How bloggers saved the world

The Air Vent tells us that China saved the world, which is true, but China saved the world because of what bloggers did.

The enemy plan was to use global warming to roll back science, technology and western civilization.   Copenhagen was to have established a “world climate treaty organization” which would exercise centralized control over all the worlds economies, thereby avoiding that inconvenient embarrassment that ensues whenever socialist economies face comparison with capitalist economies.

Someone released the Climategate files.  I initially believed that this was a hacker from outside, but reading through the files, it is evidently an insider, for each file that I examined is good stuff, which is to say, exceedingly bad stuff.  Each file was being wrongfully and illegally withheld from a freedom of information request, or demonstrates an anti scientific approach and outlook, or both.

Climategate resulted in the removal of Malcolm Turnbull as leader of the Australian opposition, the first mainstream politician to fall to bloggers, and his replacement by Tony Abbot, who proceeded to save Australia from trading in carbon indulgences, and to challenge the leader of the Australian government to a double dissolution election over anthropogenic global warming.

This was a bold move when most of the mass media was preaching imminent climate doom.  The polls showed that a double dissolution election held on that issue would be a disaster for the opposition– but polls have been known to change when the people hear two voices instead of one voice.  The government chickened out.

Having won without taking it to the people, Tony Abbot then adopted a blander position similar to that of Sarah Palin – that climate change can be prevented by vague and unspecified means without it costing anybody anything, and the science is not settled.

With Australia, China’s main carbon supplier, out of the picture, it was then difficult to for China to join the treaty.  Without China, there could be no treaty.

The Chinese do not understand democracy and constitutional government, so they reasonably enough blame Rudd, the leader of the Australian government, for the climate skeptic policy of Tony Abbott, leader of the opposition.  After all, they think, surely the government, not the opposition, sets climate policy. With great indignation they pointed out that Rudd is preaching Warmist Alarmism, yet Australia is practicing climate skepticism.   That, at least, is their rebuttal to the Warmist Alarmists. And so, no World Climate Treaty, nor any World Climate Treaty Organization.

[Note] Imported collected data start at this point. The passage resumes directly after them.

-- pv_equiv track=rewrite | github.com/rolewj/steganography | lab5/rs_analysis.py | get_variation
-- ===== SOURCE A (Python) =====
-- def get_red(pixel: int) -> int:
--     return (pixel >> 16) & 0xff
--
-- def get_pixel_colour(pixel: int, colour: int) -> int:
--     return get_red(pixel)
--
-- def get_variation(block: list[int], colour: int) -> float:
--     var = 0
--     for i in range(0, len(block), 4):
--         if i + 3 < len(block):
--             c0 = get_pixel_colour(block[i], colour)
--             c1 = get_pixel_colour(block[i+1], colour)
--             c2 = get_pixel_colour(block[i+2], colour)
--             c3 = get_pixel_colour(block[i+3], colour)
--             var += abs(c0 - c1)
--             var += abs(c3 - c2)
--             var += abs(c1 - c3)
--             var += abs(c2 - c0)
--     return var
-- ===== SOURCE B (Python) =====
-- def get_red(pixel: int) -> int:
--     return (pixel >> 16) & 0xff
--
-- def get_pixel_colour(pixel: int, colour: int) -> int:
--     return get_red(pixel)
--
-- def get_variation(block: list[int], colour: int) -> float:
--     # Staged column-wise computation: extract all colours once (truncated to
--     # whole 4-pixel blocks), split them into the four block columns, then sum
--     # each of the four edge classes (0-1, 3-2, 1-3, 2-0) in its own pass.
--     m = len(block) // 4 * 4
--     cs = [get_pixel_colour(p, colour) for p in block[:m]]
--     e0, e1, e2, e3 = cs[0::4], cs[1::4], cs[2::4], cs[3::4]
--     def edge(xs, ys):
--         return sum(abs(x - y) for x, y in zip(xs, ys))
--     return edge(e0, e1) + edge(e3, e2) + edge(e1, e3) + edge(e2, e0)
-- ===== Notes on version B (the rewrite author's own statement) =====
-- stated objective: alternative
-- what changed: Instead of one indexed loop over 4-pixel blocks computing four differences per block, B extracts the colour of every pixel once (truncated to whole blocks), splits the colours into the four block columns by stride, and sums each of the four edge classes (0-1, 3-2, 1-3, 2-0) in its own column-wise pass.
import Mathlib
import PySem

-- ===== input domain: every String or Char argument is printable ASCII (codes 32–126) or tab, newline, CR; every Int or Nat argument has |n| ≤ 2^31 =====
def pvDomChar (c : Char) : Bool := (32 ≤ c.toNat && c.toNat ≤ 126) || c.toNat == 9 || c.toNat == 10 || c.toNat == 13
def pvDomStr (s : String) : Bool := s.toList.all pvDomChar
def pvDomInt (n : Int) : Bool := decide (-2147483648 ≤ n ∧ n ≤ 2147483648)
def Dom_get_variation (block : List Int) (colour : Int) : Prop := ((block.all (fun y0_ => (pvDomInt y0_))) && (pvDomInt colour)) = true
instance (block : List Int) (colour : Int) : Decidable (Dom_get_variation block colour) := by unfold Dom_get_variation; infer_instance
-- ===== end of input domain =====

-- B replaces A's single indexed per-block loop by staged column-wise passes: colours extracted
-- once, block columns split by stride, each of the four edge classes summed separately; same cost.


-- ===== PORT A =====
def get_red (pixel : Int) : Int := PySem.Int.band (pixel >>> (16 : Nat)) 0xff

def get_pixel_colour (pixel : Int) (colour : Int) : Int := get_red pixel

-- the body of A's for-loop, one iteration at index i
def stepA (block : List Int) (colour : Int) (var : Int) (i : Int) : Int :=
  if i + 3 < (block.length : Int) then
    let c0 := get_pixel_colour (PySem.List.pyGetD block i 0) colour
    let c1 := get_pixel_colour (PySem.List.pyGetD block (i + 1) 0) colour
    let c2 := get_pixel_colour (PySem.List.pyGetD block (i + 2) 0) colour
    let c3 := get_pixel_colour (PySem.List.pyGetD block (i + 3) 0) colour
    var + |c0 - c1| + |c3 - c2| + |c1 - c3| + |c2 - c0|
  else var

def get_variation (block : List Int) (colour : Int) : Int :=
  (PySem.List.pyRange 0 (block.length : Int) 4).foldl (stepA block colour) 0

-- ===== PORT B =====
-- the slice cs[k::4] of Source B, applied to cs.drop k: every 4th element (exact for
-- a nonnegative start and step 4)
def every4th : List Int → List Int
  | a :: _ :: _ :: _ :: rest => a :: every4th rest
  | a :: _ => [a]
  | [] => []

-- edge(xs, ys) of Source B: sum(abs(x - y) for x, y in zip(xs, ys))
def pyEdge (xs ys : List Int) : Int := ((xs.zip ys).map (fun p => |p.1 - p.2|)).sum

def get_variation_alt (block : List Int) (colour : Int) : Int :=
  let m : Nat := block.length / 4 * 4   -- len(block) // 4 * 4 (nonneg, so Nat division is Python's //)
  let cs := (block.take m).map (fun p => get_pixel_colour p colour)
  let e0 := every4th cs
  let e1 := every4th (cs.drop 1)
  let e2 := every4th (cs.drop 2)
  let e3 := every4th (cs.drop 3)
  pyEdge e0 e1 + pyEdge e3 e2 + pyEdge e1 e3 + pyEdge e2 e0

-- ===== PRECONDITION & SPEC =====
def Spec_get_variation (block : List Int) (colour : Int) (out : Int) : Prop := out = get_variation_alt block colour
instance (block : List Int) (colour : Int) (out : Int) : Decidable (Spec_get_variation block colour out) := by unfold Spec_get_variation; infer_instance

-- ===== CLAIM (what is proved, stated in full; the proofs are below) =====
def Claim_equal_get_variation : Prop := ∀ (block : List Int) (colour : Int), Dom_get_variation block colour → Spec_get_variation block colour (get_variation block colour)

-- ===== LEMMAS AND PROOFS =====

-- proof helper: A's loop with an explicit accumulator, consuming four pixels at a time
def altLoop (colour : Int) : List Int → Int → Int
  | p0 :: p1 :: p2 :: p3 :: rest, total =>
      let c0 := get_pixel_colour p0 colour
      let c1 := get_pixel_colour p1 colour
      let c2 := get_pixel_colour p2 colour
      let c3 := get_pixel_colour p3 colour
      altLoop colour rest (total + (|c0 - c1| + |c3 - c2| + |c1 - c3| + |c2 - c0|))
  | _, total => total

-- shifting an index past one cons
theorem pyGetD_cons_shift (a : Int) (l : List Int) (i d : Int) (hi : 0 ≤ i) :
    PySem.List.pyGetD (a :: l) (i + 1) d = PySem.List.pyGetD l i d := by
  rw [PySem.List.pyGetD_of_nonneg _ _ (by omega), PySem.List.pyGetD_of_nonneg _ _ hi]
  have : (i + 1).toNat = i.toNat + 1 := by omega
  simp [this]

theorem pyGetD_cons4_shift (p0 p1 p2 p3 : Int) (l : List Int) (i d : Int) (hi : 0 ≤ i) :
    PySem.List.pyGetD (p0 :: p1 :: p2 :: p3 :: l) (i + 4) d = PySem.List.pyGetD l i d := by
  have e1 := pyGetD_cons_shift p0 (p1 :: p2 :: p3 :: l) (i + 3) d (by omega)
  have e2 := pyGetD_cons_shift p1 (p2 :: p3 :: l) (i + 2) d (by omega)
  have e3 := pyGetD_cons_shift p2 (p3 :: l) (i + 1) d (by omega)
  have e4 := pyGetD_cons_shift p3 l i d hi
  have h4 : i + 4 = (i + 3) + 1 := by ring
  rw [h4, e1]
  have h3 : i + 3 = (i + 2) + 1 := by ring
  rw [h3, e2]
  have h2 : i + 2 = (i + 1) + 1 := by ring
  rw [h2, e3, e4]

-- stepA over a 4-longer list, at an index shifted by 4, is stepA over the tail
theorem stepA_shift (p0 p1 p2 p3 : Int) (rest : List Int) (colour acc i : Int) (hi : 0 ≤ i) :
    stepA (p0 :: p1 :: p2 :: p3 :: rest) colour acc (i + 4) = stepA rest colour acc i := by
  unfold stepA
  have hlen : ((p0 :: p1 :: p2 :: p3 :: rest).length : Int) = (rest.length : Int) + 4 := by
    simp; omega
  have hguard : (i + 4 + 3 < ((p0 :: p1 :: p2 :: p3 :: rest).length : Int)) ↔
      (i + 3 < (rest.length : Int)) := by rw [hlen]; omega
  rw [if_congr hguard ?_ rfl]
  have g0 := pyGetD_cons4_shift p0 p1 p2 p3 rest i 0 hi
  have g1 := pyGetD_cons4_shift p0 p1 p2 p3 rest (i + 1) 0 (by omega)
  have g2 := pyGetD_cons4_shift p0 p1 p2 p3 rest (i + 2) 0 (by omega)
  have g3 := pyGetD_cons4_shift p0 p1 p2 p3 rest (i + 3) 0 (by omega)
  have a1 : i + 4 + 1 = (i + 1) + 4 := by ring
  have a2 : i + 4 + 2 = (i + 2) + 4 := by ring
  have a3 : i + 4 + 3 = (i + 3) + 4 := by ring
  rw [a1, a2, a3, g0, g1, g2, g3]

-- A's whole loop equals altLoop, for any accumulator
theorem loop_eq (colour : Int) : ∀ (xs : List Int) (acc : Int),
    (PySem.List.pyRange 0 (xs.length : Int) 4).foldl (stepA xs colour) acc = altLoop colour xs acc
  | [], acc => by simp [PySem.List.pyRange_of_pos 0 _ (by norm_num : (0:Int) < 4), altLoop]
  | [a], acc => by
      rw [PySem.List.pyRange_of_pos 0 _ (by norm_num : (0:Int) < 4)]
      norm_num [altLoop, stepA]
  | [a, b], acc => by
      rw [PySem.List.pyRange_of_pos 0 _ (by norm_num : (0:Int) < 4)]
      norm_num [altLoop, stepA]
  | [a, b, c], acc => by
      rw [PySem.List.pyRange_of_pos 0 _ (by norm_num : (0:Int) < 4)]
      norm_num [altLoop, stepA]
  | p0 :: p1 :: p2 :: p3 :: rest, acc => by
      have hn : ((p0 :: p1 :: p2 :: p3 :: rest).length : Int) = (rest.length : Int) + 4 := by
        simp; omega
      have hm : (((rest.length : Int) + 4 - 0 + 4 - 1) / 4).toNat
          = (if 0 < (rest.length : Int) then (((rest.length : Int) - 0 + 4 - 1) / 4).toNat else 0) + 1 := by
        split_ifs with h
        · omega
        · omega
      rw [PySem.List.pyRange_of_pos 0 _ (by norm_num : (0:Int) < 4), hn,
          if_pos (by omega : (0:Int) < (rest.length : Int) + 4), hm,
          List.range_succ_eq_map, List.map_cons, List.foldl_cons, List.map_map, List.foldl_map]
      have hstep : ∀ (b : Int), ∀ x ∈ List.range (if 0 < (rest.length : Int) then (((rest.length : Int) - 0 + 4 - 1) / 4).toNat else 0),
          stepA (p0 :: p1 :: p2 :: p3 :: rest) colour b (((fun k : Nat => 0 + 4 * (k : Int)) ∘ Nat.succ) x)
            = stepA rest colour b (0 + 4 * (x : Int)) := by
        intro b x _
        have : ((fun k : Nat => 0 + 4 * (k : Int)) ∘ Nat.succ) x = (0 + 4 * (x : Int)) + 4 := by
          simp [Function.comp]; ring
        rw [this, stepA_shift _ _ _ _ _ _ _ _ (by positivity)]
      have hc := PySem.List.foldl_congr_mem
        (List.range (if 0 < (rest.length : Int) then (((rest.length : Int) - 0 + 4 - 1) / 4).toNat else 0))
        (fun b x => stepA (p0 :: p1 :: p2 :: p3 :: rest) colour b (((fun k : Nat => 0 + 4 * (k : Int)) ∘ Nat.succ) x))
        (fun b x => stepA rest colour b (0 + 4 * (x : Int)))
        (stepA (p0 :: p1 :: p2 :: p3 :: rest) colour acc (0 + 4 * ((0 : Nat) : Int))) hstep
      rw [hc]
      have hfirst : stepA (p0 :: p1 :: p2 :: p3 :: rest) colour acc (0 + 4 * ((0 : Nat) : Int))
          = acc + (|get_pixel_colour p0 colour - get_pixel_colour p1 colour|
              + |get_pixel_colour p3 colour - get_pixel_colour p2 colour|
              + |get_pixel_colour p1 colour - get_pixel_colour p3 colour|
              + |get_pixel_colour p2 colour - get_pixel_colour p0 colour|) := by
        unfold stepA
        rw [if_pos (by rw [hn]; push_cast; omega)]
        norm_num [PySem.List.pyGetD_of_nonneg,
          show ((2:Int)).toNat = 2 from rfl, show ((3:Int)).toNat = 3 from rfl]
        ring
      rw [hfirst]
      have hIH := loop_eq colour rest
        (acc + (|get_pixel_colour p0 colour - get_pixel_colour p1 colour|
              + |get_pixel_colour p3 colour - get_pixel_colour p2 colour|
              + |get_pixel_colour p1 colour - get_pixel_colour p3 colour|
              + |get_pixel_colour p2 colour - get_pixel_colour p0 colour|))
      rw [PySem.List.pyRange_of_pos 0 _ (by norm_num : (0:Int) < 4)] at hIH
      rw [← List.foldl_map, hIH, altLoop]
termination_by xs => xs.length

-- the four stride slices, pushed past one block of four
theorem every4th_drop1 (b c d : Int) (l : List Int) :
    every4th (b :: c :: d :: l) = b :: every4th (l.drop 1) := by
  cases l <;> rfl

theorem every4th_drop2 (c d : Int) (l : List Int) :
    every4th (c :: d :: l) = c :: every4th (l.drop 2) := by
  cases l with
  | nil => rfl
  | cons x l => cases l <;> rfl

theorem every4th_drop3 (d : Int) (l : List Int) :
    every4th (d :: l) = d :: every4th (l.drop 3) := by
  cases l with
  | nil => rfl
  | cons x l =>
    cases l with
    | nil => rfl
    | cons y l => cases l <;> rfl

-- pyEdge over a cons on both sides
theorem pyEdge_cons (x y : Int) (xs ys : List Int) :
    pyEdge (x :: xs) (y :: ys) = |x - y| + pyEdge xs ys := by
  simp [pyEdge]

-- B's value over one whole block of four plus the rest
theorem alt_chunk (p0 p1 p2 p3 : Int) (rest : List Int) (colour : Int) :
    get_variation_alt (p0 :: p1 :: p2 :: p3 :: rest) colour
      = (|get_pixel_colour p0 colour - get_pixel_colour p1 colour|
          + |get_pixel_colour p3 colour - get_pixel_colour p2 colour|
          + |get_pixel_colour p1 colour - get_pixel_colour p3 colour|
          + |get_pixel_colour p2 colour - get_pixel_colour p0 colour|)
        + get_variation_alt rest colour := by
  unfold get_variation_alt
  dsimp only
  have hm : (p0 :: p1 :: p2 :: p3 :: rest).length / 4 * 4 = 4 + rest.length / 4 * 4 := by
    simp [List.length_cons]; omega
  rw [hm]
  have htake : (p0 :: p1 :: p2 :: p3 :: rest).take (4 + rest.length / 4 * 4)
      = p0 :: p1 :: p2 :: p3 :: rest.take (rest.length / 4 * 4) := by
    rw [Nat.add_comm]; rfl
  rw [htake]
  simp only [List.map_cons, List.drop]
  rw [show every4th (get_pixel_colour p0 colour :: get_pixel_colour p1 colour ::
        get_pixel_colour p2 colour :: get_pixel_colour p3 colour ::
        (rest.take (rest.length / 4 * 4)).map (fun p => get_pixel_colour p colour))
      = get_pixel_colour p0 colour :: every4th ((rest.take (rest.length / 4 * 4)).map (fun p => get_pixel_colour p colour)) from rfl,
    every4th_drop1, every4th_drop2, every4th_drop3]
  rw [pyEdge_cons, pyEdge_cons, pyEdge_cons, pyEdge_cons]
  ring

theorem altLoop_eq_alt (colour : Int) : ∀ (xs : List Int) (acc : Int),
    altLoop colour xs acc = acc + get_variation_alt xs colour
  | [], acc => by simp [altLoop, get_variation_alt, every4th, pyEdge]
  | [a], acc => by simp [altLoop, get_variation_alt, every4th, pyEdge]
  | [a, b], acc => by simp [altLoop, get_variation_alt, every4th, pyEdge]
  | [a, b, c], acc => by simp [altLoop, get_variation_alt, every4th, pyEdge]
  | p0 :: p1 :: p2 :: p3 :: rest, acc => by
      rw [altLoop, altLoop_eq_alt colour rest, alt_chunk]
      ring
termination_by xs => xs.length

-- ===== VERDICT (by name: the statement is the Claim_ definition above) =====
theorem get_variation_spec : Claim_equal_get_variation := by
  intro block colour _
  unfold Spec_get_variation get_variation
  rw [loop_eq, altLoop_eq_alt]
  ring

So the world is saved for a little longer, and bloggers saved it.  Perhaps the Chinese would have saved it without Abbot’s skeptic policies, but spectacle of Rudd preaching sacrifices to the Chinese that he was unwilling to take to Australian voters, and therefore unable to impose on Australians in the face of Abbot’s opposition, angered them.

One Response to “How bloggers saved the world”

  1. Matt C says:

    I wish there was a similar way for U.S. residents to get saved from the upcoming health care bill.

    I can’t believe people are supporting this accursed thing.